- [EXERCISE DESCRIPTION] Lines holding the word "join" must be located in the listing below and copied.

--- RECORDS SHOWN Enclosed Below ---

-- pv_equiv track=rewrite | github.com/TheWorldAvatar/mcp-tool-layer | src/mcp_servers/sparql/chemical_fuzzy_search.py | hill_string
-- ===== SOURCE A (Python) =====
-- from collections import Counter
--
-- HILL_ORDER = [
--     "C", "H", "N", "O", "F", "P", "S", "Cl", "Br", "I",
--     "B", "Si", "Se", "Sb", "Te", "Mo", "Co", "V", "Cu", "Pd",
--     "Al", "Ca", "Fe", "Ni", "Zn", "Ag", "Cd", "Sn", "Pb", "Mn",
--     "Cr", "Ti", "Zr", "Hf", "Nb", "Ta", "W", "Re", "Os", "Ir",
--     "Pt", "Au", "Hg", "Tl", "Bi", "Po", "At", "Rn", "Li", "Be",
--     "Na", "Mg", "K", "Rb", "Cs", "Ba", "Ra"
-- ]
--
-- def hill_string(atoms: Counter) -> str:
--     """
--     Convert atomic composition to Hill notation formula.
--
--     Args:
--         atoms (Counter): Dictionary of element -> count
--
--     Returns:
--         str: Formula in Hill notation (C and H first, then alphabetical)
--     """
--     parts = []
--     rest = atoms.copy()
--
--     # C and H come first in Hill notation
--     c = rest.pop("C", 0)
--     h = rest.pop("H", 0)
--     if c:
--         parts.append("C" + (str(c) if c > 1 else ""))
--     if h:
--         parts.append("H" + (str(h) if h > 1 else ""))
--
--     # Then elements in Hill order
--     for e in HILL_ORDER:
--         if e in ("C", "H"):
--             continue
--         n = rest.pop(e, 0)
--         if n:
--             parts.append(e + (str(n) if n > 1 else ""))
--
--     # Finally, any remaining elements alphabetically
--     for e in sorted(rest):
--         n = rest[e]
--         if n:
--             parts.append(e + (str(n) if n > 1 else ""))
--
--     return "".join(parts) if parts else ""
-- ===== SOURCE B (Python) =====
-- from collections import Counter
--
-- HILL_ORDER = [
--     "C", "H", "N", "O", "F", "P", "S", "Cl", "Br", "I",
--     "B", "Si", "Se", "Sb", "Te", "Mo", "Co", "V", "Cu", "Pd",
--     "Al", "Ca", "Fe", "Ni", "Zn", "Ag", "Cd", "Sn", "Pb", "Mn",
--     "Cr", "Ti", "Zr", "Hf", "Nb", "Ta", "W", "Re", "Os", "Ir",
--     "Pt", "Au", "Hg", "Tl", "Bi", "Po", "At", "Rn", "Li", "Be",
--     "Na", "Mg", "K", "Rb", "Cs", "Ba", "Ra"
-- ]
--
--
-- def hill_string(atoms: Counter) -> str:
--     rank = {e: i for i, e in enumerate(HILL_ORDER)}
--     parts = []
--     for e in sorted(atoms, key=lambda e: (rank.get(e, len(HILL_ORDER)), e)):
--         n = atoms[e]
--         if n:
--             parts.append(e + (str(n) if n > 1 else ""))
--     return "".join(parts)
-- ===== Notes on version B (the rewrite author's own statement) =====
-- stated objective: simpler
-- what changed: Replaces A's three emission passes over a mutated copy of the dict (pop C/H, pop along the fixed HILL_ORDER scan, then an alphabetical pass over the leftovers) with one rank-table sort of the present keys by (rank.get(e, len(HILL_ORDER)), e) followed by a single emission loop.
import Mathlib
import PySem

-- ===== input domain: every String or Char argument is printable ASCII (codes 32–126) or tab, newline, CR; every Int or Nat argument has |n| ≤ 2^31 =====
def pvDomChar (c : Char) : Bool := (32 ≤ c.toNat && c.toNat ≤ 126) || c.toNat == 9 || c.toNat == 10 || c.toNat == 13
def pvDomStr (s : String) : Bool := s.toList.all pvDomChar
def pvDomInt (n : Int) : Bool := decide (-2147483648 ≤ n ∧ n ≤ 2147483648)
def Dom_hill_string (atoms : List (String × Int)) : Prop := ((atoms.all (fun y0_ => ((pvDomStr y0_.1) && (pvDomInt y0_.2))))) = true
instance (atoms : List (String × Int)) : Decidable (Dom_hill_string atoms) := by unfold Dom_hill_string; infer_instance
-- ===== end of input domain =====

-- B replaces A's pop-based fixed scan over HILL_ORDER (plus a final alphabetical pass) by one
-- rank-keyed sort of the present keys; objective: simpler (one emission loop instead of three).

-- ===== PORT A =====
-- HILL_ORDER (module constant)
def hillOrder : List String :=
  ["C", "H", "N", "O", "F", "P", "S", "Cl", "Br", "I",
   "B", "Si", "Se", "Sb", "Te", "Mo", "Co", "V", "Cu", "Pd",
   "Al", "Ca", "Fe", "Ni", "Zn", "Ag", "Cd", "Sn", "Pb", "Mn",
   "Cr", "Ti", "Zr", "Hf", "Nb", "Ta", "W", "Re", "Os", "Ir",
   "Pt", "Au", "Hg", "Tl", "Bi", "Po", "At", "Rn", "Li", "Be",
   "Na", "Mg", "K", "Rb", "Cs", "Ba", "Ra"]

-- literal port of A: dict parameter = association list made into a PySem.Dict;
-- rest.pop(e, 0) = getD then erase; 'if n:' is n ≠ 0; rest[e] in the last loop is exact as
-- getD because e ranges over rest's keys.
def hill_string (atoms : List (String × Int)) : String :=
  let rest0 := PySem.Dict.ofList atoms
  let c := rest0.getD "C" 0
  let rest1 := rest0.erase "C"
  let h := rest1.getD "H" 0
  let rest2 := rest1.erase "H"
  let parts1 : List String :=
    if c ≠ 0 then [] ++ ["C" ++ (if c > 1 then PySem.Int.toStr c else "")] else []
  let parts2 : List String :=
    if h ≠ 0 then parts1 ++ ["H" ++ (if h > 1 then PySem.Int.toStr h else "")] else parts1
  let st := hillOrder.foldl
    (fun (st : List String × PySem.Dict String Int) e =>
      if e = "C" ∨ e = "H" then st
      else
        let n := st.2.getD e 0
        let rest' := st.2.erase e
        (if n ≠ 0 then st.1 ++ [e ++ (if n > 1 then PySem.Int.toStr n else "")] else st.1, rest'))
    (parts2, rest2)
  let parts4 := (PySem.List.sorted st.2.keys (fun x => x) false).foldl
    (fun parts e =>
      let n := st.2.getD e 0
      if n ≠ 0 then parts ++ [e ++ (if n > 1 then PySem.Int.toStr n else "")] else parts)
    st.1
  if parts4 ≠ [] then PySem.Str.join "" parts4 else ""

--- End of Enclosed RECORDS SHOWN ---

- [TASK RESULT]
--     return "".join(parts) if parts else ""
--     return "".join(parts)
  if parts4 ≠ [] then PySem.Str.join "" parts4 else ""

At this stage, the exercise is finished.